Guennadi Maslov’s panoramic photo of “Centralia, Pennsylvania” captures a delirious, psychedelic, post-apocalyptic Disneyland of graffiti. Who knew that spray paint came in so many colors?  Everywhere you look along this stretch of decommissioned highway, even on the guardrails, is a dense layering of messaging. “Down with Capitalism.” “RIP Ned Dieh.” “Libertarians Rock.” “#DeerMeat.” Some memorialize people’s names, and some are as enigmatic as ancient petroglyphs. It is amazingly lively and deeply melancholy, a thing you can’t have missed and a thing you’re not sure you wished you’d ever seen.

Guennadi Maslow, “Centralia, Pennsylvania”

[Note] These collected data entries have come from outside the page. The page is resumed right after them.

-- pv_equiv track=rewrite | github.com/nmartin15/mARB2.0- | tests/utils/https_test_utils.py | get_security_headers
-- ===== SOURCE A (Python) =====
-- def get_security_headers(response_headers: dict) -> dict:
--     """
--     Extract security headers from response headers.
--
--     Args:
--         response_headers: Dictionary of response headers
--
--     Returns:
--         Dictionary of security headers found
--     """
--     security_headers = {
--         "Strict-Transport-Security": None,
--         "X-Frame-Options": None,
--         "X-Content-Type-Options": None,
--         "X-XSS-Protection": None,
--         "Referrer-Policy": None,
--         "Content-Security-Policy": None,
--         "Permissions-Policy": None,
--     }
--
--     # Case-insensitive header lookup
--     header_lower = {k.lower(): v for k, v in response_headers.items()}
--
--     for header_name in security_headers.keys():
--         header_key = header_name.lower()
--         if header_key in header_lower:
--             security_headers[header_name] = header_lower[header_key]
--
--     return security_headers
-- ===== SOURCE B (Python) =====
-- _SECURITY_HEADER_NAMES = [
--     "Strict-Transport-Security",
--     "X-Frame-Options",
--     "X-Content-Type-Options",
--     "X-XSS-Protection",
--     "Referrer-Policy",
--     "Content-Security-Policy",
--     "Permissions-Policy",
-- ]
--
--
-- def get_security_headers(response_headers: dict) -> dict:
--     """Extract security headers case-insensitively: single pass over the
--     input, guided by a lowercase->canonical reverse index."""
--     reverse = {name.lower(): name for name in _SECURITY_HEADER_NAMES}
--     result = {name: None for name in _SECURITY_HEADER_NAMES}
--     for key, value in response_headers.items():
--         canonical = reverse.get(key.lower())
--         if canonical is not None:
--             result[canonical] = value
--     return result
-- ===== Notes on version B (the rewrite author's own statement) =====
-- stated objective: idiomatic
-- what changed: Instead of building a full lowercased copy of the input dict and then probing it once per target header, B builds a fixed lowercase->canonical reverse index over the 7 security-header names and makes a single pass over the input headers, writing each match into a pre-initialised result dict.
import Mathlib
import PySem

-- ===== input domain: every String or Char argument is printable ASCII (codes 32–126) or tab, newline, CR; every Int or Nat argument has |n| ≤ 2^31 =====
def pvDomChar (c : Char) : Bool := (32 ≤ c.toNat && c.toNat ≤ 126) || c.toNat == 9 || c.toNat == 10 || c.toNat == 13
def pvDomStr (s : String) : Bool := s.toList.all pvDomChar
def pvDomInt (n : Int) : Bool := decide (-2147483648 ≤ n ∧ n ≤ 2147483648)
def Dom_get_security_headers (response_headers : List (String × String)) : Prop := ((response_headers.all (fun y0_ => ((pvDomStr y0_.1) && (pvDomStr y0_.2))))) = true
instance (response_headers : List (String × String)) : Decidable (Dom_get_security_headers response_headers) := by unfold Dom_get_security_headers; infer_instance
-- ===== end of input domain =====

-- B changes the decomposition: a fixed lowercase->canonical reverse index and ONE pass over the
-- input headers, instead of A's full lowercased copy of the input probed once per target name.

-- ===== PORT A =====
-- the 7 security header names, in A's dict-literal order (shared literal of both Pythons)
def pvSecNames : List String :=
  ["Strict-Transport-Security", "X-Frame-Options", "X-Content-Type-Options",
   "X-XSS-Protection", "Referrer-Policy", "Content-Security-Policy", "Permissions-Policy"]

-- the dict literal { name: None for the 7 names } (appears in both Pythons)
def pvSecInit : PySem.Dict String (Option String) :=
  PySem.Dict.ofList (pvSecNames.map (fun n => (n, none)))

def get_security_headers (response_headers : List (String × String)) : List (String × Option String) :=
  -- security_headers = { ...: None }
  let security_headers := pvSecInit
  -- header_lower = {k.lower(): v for k, v in response_headers.items()}
  let header_lower : PySem.Dict String String :=
    response_headers.foldl (fun d p => d.insert (PySem.Str.lower p.1) p.2) PySem.Dict.empty
  -- for header_name in security_headers.keys(): if header_key in header_lower: assign
  let final := security_headers.keys.foldl
    (fun s header_name =>
      let header_key := PySem.Str.lower header_name
      if header_lower.contains header_key then
        s.insert header_name (header_lower.get? header_key)  -- get? under the contains guard = header_lower[header_key]
      else s)
    security_headers
  final.items

-- ===== PORT B =====
-- reverse = {name.lower(): name for name in _SECURITY_HEADER_NAMES}
def pvRev : PySem.Dict String String :=
  PySem.Dict.ofList (pvSecNames.map (fun n => (PySem.Str.lower n, n)))

def get_security_headers_alt (response_headers : List (String × String)) : List (String × Option String) :=
  let reverse := pvRev
  -- result = {name: None for name in _SECURITY_HEADER_NAMES}
  let result0 := pvSecInit
  -- for key, value in response_headers.items(): canonical = reverse.get(key.lower()); if not None: assign
  let result := response_headers.foldl
    (fun r p =>
      match reverse.get? (PySem.Str.lower p.1) with
      | some canonical => r.insert canonical (some p.2)
      | none => r)
    result0
  result.items

-- ===== PRECONDITION & SPEC =====
def Spec_get_security_headers (response_headers : List (String × String)) (out : List (String × Option String)) : Prop := out = get_security_headers_alt response_headers
instance (response_headers : List (String × String)) (out : List (String × Option String)) : Decidable (Spec_get_security_headers response_headers out) := by unfold Spec_get_security_headers; infer_instance

-- ===== CLAIM (what is proved, stated in full; the proofs are below) =====
def Claim_equal_get_security_headers : Prop := ∀ (response_headers : List (String × String)), Dom_get_security_headers response_headers → Spec_get_security_headers response_headers (get_security_headers response_headers)

-- ===== LEMMAS AND PROOFS =====


-- pvRev sends exactly the lowercased canonical names to their canonical form
lemma pvRev_lower (c : String) (hc : c ∈ pvSecNames) :
    pvRev.get? (PySem.Str.lower c) = some c := by
  fin_cases hc <;> decide

lemma pvRev_some_imp (s c : String) (h : pvRev.get? s = some c) :
    c ∈ pvSecNames ∧ s = PySem.Str.lower c := by
  have hrev : pvRev = PySem.Dict.mk
      [("strict-transport-security", "Strict-Transport-Security"),
       ("x-frame-options", "X-Frame-Options"),
       ("x-content-type-options", "X-Content-Type-Options"),
       ("x-xss-protection", "X-XSS-Protection"),
       ("referrer-policy", "Referrer-Policy"),
       ("content-security-policy", "Content-Security-Policy"),
       ("permissions-policy", "Permissions-Policy")] := by decide
  rw [hrev] at h
  simp only [PySem.Dict.get?_mk_cons, beq_iff_eq] at h
  split_ifs at h with h1 h2 h3 h4 h5 h6 h7
  · obtain rfl := Option.some.inj h; exact ⟨by decide, by rw [← h1]; decide⟩
  · obtain rfl := Option.some.inj h; exact ⟨by decide, by rw [← h2]; decide⟩
  · obtain rfl := Option.some.inj h; exact ⟨by decide, by rw [← h3]; decide⟩
  · obtain rfl := Option.some.inj h; exact ⟨by decide, by rw [← h4]; decide⟩
  · obtain rfl := Option.some.inj h; exact ⟨by decide, by rw [← h5]; decide⟩
  · obtain rfl := Option.some.inj h; exact ⟨by decide, by rw [← h6]; decide⟩
  · obtain rfl := Option.some.inj h; exact ⟨by decide, by rw [← h7]; decide⟩
  · have hnone : ({ items := [] } : PySem.Dict String String).get? s = none := rfl
    rw [hnone] at h
    cases h

-- get? through the header_lower-building fold is a last-wins scan of the list
lemma hl_get (l : List (String × String)) (d : PySem.Dict String String) (k : String) :
    (l.foldl (fun d p => d.insert (PySem.Str.lower p.1) p.2) d).get? k
      = l.foldl (fun acc p => if PySem.Str.lower p.1 = k then some p.2 else acc) (d.get? k) := by
  induction l generalizing d with
  | nil => rfl
  | cons p t ih =>
      simp only [List.foldl_cons, ih]
      congr 1
      rw [PySem.Dict.get?_insert]
      by_cases h : PySem.Str.lower p.1 = k
      · rw [if_pos h.symm, if_pos h]
      · rw [if_neg (fun he => h he.symm), if_neg h]

-- a guarded-insert fold over keys the dict already contains does not change the key list
lemma keys_fold_guarded (l : List String) (cond : String → Bool)
    (v : String → Option String) (s : PySem.Dict String (Option String))
    (h : ∀ n ∈ l, s.contains n = true) :
    (l.foldl (fun s n => if cond n then s.insert n (v n) else s) s).keys = s.keys := by
  induction l generalizing s with
  | nil => rfl
  | cons m t ih =>
      simp only [List.foldl_cons]
      by_cases hm : cond m
      · rw [if_pos hm,
          ih _ (fun n hn => by
            rw [PySem.Dict.contains_insert]
            simp [h n (List.mem_cons_of_mem _ hn)]),
          PySem.Dict.keys_insert_of_contains _ _ (h m (List.mem_cons_self ..))]
      · rw [if_neg hm]
        exact ih _ (fun n hn => h n (List.mem_cons_of_mem _ hn))

-- a fold that never touches key n leaves getD at n unchanged
lemma getD_fold_untouched (l : List String) (cond : String → Bool)
    (v : String → Option String) (s : PySem.Dict String (Option String))
    (n : String) (hn : n ∉ l) :
    (l.foldl (fun s m => if cond m then s.insert m (v m) else s) s).getD n none
      = s.getD n none := by
  induction l generalizing s with
  | nil => rfl
  | cons m t ih =>
      simp only [List.foldl_cons]
      rw [ih _ (fun h => hn (List.mem_cons_of_mem _ h))]
      by_cases hm : cond m
      · rw [if_pos hm, PySem.Dict.getD_insert,
          if_neg (fun h => hn (by rw [h]; exact List.mem_cons_self ..))]
      · rw [if_neg hm]

-- value of A's canonical-name loop at a name n that occurs exactly once in l
lemma getD_fold_guarded (l : List String) (cond : String → Bool)
    (v : String → Option String) (s : PySem.Dict String (Option String))
    (n : String) (hn : n ∈ l) (hnd : l.Nodup) :
    (l.foldl (fun s m => if cond m then s.insert m (v m) else s) s).getD n none
      = if cond n then v n else s.getD n none := by
  induction l generalizing s with
  | nil => cases hn
  | cons m t ih =>
      simp only [List.foldl_cons]
      obtain ⟨hm1, hm2⟩ := List.nodup_cons.mp hnd
      rcases List.mem_cons.mp hn with rfl | hmem
      · rw [getD_fold_untouched _ _ _ _ _ hm1]
        by_cases hc : cond n
        · rw [if_pos hc, if_pos hc, PySem.Dict.getD_insert, if_pos rfl]
        · rw [if_neg hc, if_neg hc]
      · have hnm : n ≠ m := fun he => hm1 (he ▸ hmem)
        rw [ih _ hmem hm2]
        by_cases hc : cond m
        · rw [if_pos hc, PySem.Dict.getD_insert, if_neg hnm]
        · rw [if_neg hc]

-- getD through B's single pass is the same last-wins scan
lemma b_getD (l : List (String × String)) (r : PySem.Dict String (Option String)) (n : String) :
    (l.foldl (fun r p =>
        match pvRev.get? (PySem.Str.lower p.1) with
        | some canonical => r.insert canonical (some p.2)
        | none => r) r).getD n none
      = l.foldl (fun acc p =>
          match pvRev.get? (PySem.Str.lower p.1) with
          | some canonical => if n = canonical then some p.2 else acc
          | none => acc) (r.getD n none) := by
  induction l generalizing r with
  | nil => rfl
  | cons p t ih =>
      simp only [List.foldl_cons, ih]
      congr 1
      cases hc : pvRev.get? (PySem.Str.lower p.1) with
      | none => rfl
      | some canonical => simp only [PySem.Dict.getD_insert]

-- B's keys stay the canonical names throughout the pass
lemma b_keys (l : List (String × String)) (r : PySem.Dict String (Option String))
    (h : r.keys = pvSecNames) :
    (l.foldl (fun r p =>
        match pvRev.get? (PySem.Str.lower p.1) with
        | some canonical => r.insert canonical (some p.2)
        | none => r) r).keys = pvSecNames := by
  induction l generalizing r with
  | nil => exact h
  | cons p t ih =>
      simp only [List.foldl_cons]
      cases hc : pvRev.get? (PySem.Str.lower p.1) with
      | none => exact ih _ h
      | some canonical =>
          have hcont : r.contains canonical = true := by
            rw [PySem.Dict.contains_iff_mem_keys, h]
            exact (pvRev_some_imp _ _ hc).1
          exact ih _ (by rw [PySem.Dict.keys_insert_of_contains _ _ hcont, h])

-- for a canonical name n, the two per-element conditions agree
lemma step_eq (n : String) (hn : n ∈ pvSecNames) (acc : Option String) (p : String × String) :
    (match pvRev.get? (PySem.Str.lower p.1) with
      | some canonical => if n = canonical then some p.2 else acc
      | none => acc)
    = if PySem.Str.lower p.1 = PySem.Str.lower n then some p.2 else acc := by
  by_cases h : PySem.Str.lower p.1 = PySem.Str.lower n
  · rw [h, pvRev_lower n hn]
    show (if n = n then some p.2 else acc) = _
    rw [if_pos rfl, if_pos rfl]
  · cases hc : pvRev.get? (PySem.Str.lower p.1) with
    | none => rw [if_neg h]
    | some canonical =>
        show (if n = canonical then some p.2 else acc) = _
        have hs := pvRev_some_imp _ _ hc
        have hne : n ≠ canonical :=
          fun he => h (hs.2.trans (congrArg PySem.Str.lower he.symm))
        rw [if_neg hne, if_neg h]

theorem get_security_headers_spec : Claim_equal_get_security_headers := by
  intro rh _
  unfold Spec_get_security_headers get_security_headers get_security_headers_alt
  have hkeys0 : pvSecInit.keys = pvSecNames := by decide
  have hnd : pvSecNames.Nodup := by decide
  set hl : PySem.Dict String String :=
    rh.foldl (fun d p => d.insert (PySem.Str.lower p.1) p.2) PySem.Dict.empty with hhl
  set finA := pvSecInit.keys.foldl (fun s header_name =>
      if hl.contains (PySem.Str.lower header_name) then
        s.insert header_name (hl.get? (PySem.Str.lower header_name)) else s) pvSecInit with hfinA
  set finB := rh.foldl (fun r p =>
      match pvRev.get? (PySem.Str.lower p.1) with
      | some canonical => r.insert canonical (some p.2)
      | none => r) pvSecInit with hfinB
  have hkA : finA.keys = pvSecNames := by
    rw [hfinA, keys_fold_guarded _ _ _ _ (fun n hn => by
      rw [PySem.Dict.contains_iff_mem_keys, hkeys0]
      exact hkeys0 ▸ hn), hkeys0]
  have hkB : finB.keys = pvSecNames := b_keys _ _ hkeys0
  rw [PySem.Dict.items_eq_map_keys finA (by rw [hkA]; exact hnd) none,
      PySem.Dict.items_eq_map_keys finB (by rw [hkB]; exact hnd) none, hkA, hkB]
  apply List.map_congr_left
  intro n hn
  have hinit : pvSecInit.getD n none = none := by fin_cases hn <;> decide
  have hA : finA.getD n none = hl.get? (PySem.Str.lower n) := by
    rw [hfinA, hkeys0, getD_fold_guarded _ _ _ _ _ hn hnd, hinit]
    by_cases hc : hl.contains (PySem.Str.lower n) = true
    · rw [if_pos hc]
    · rw [if_neg hc]
      rw [(PySem.Dict.get?_eq_none_iff_contains hl _).mpr (by simpa using hc)]
  have hB : finB.getD n none
      = rh.foldl (fun acc p =>
          if PySem.Str.lower p.1 = PySem.Str.lower n then some p.2 else acc) none := by
    rw [hfinB, b_getD, hinit]
    exact PySem.List.foldl_congr_mem _ _ _ _ (fun acc p _ => step_eq n hn acc p)
  simp only [hA, hB, hhl, hl_get, PySem.Dict.get?_empty]

-- ===== VERDICT (by name: the statement is the Claim_ definition above) =====
-- (proved above)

But this is not just any abandoned space. As the photographer explains, Centralia used to be a coal mining town. In 1962, a fire began in the coal seams underground that has not been extinguished to this day. Thirty years later, all the remaining buildings left in Centralia were claimed by the state by eminent domain. Maslov suggested that if I wanted to find out more, I should consult the largest open archive we have, the web, where even the most casual Google search tells the story. Centralia was founded by Revolutionary War veteran Robert Morris, who lost it when he went bankrupt. In the mid-19th century, it was a center of activity for the Molly Maguires, who sought to create a miners’ union at any cost, and were eventually dispatched by hanging. The Lehigh Valley Coal Company owned all the mines in town until they had to close them in the Great Depression. It once had almost 3000 inhabitants. It now has seven. Its zip code is 00000. Centralia tells the story of life cycles of aspiration and failure. But it’s left behind an archive of its own in the hundreds and hundreds of painted inscriptions that continue the Centralia story after everything else in the town had completely gone under. It is another unforgettable by-product of decay. In Maslov’s photograph, the markers have left behind a very lonely triumph, but a triumph of a sort nonetheless. It is one way to record the truly unkillable spirit of the Midwest.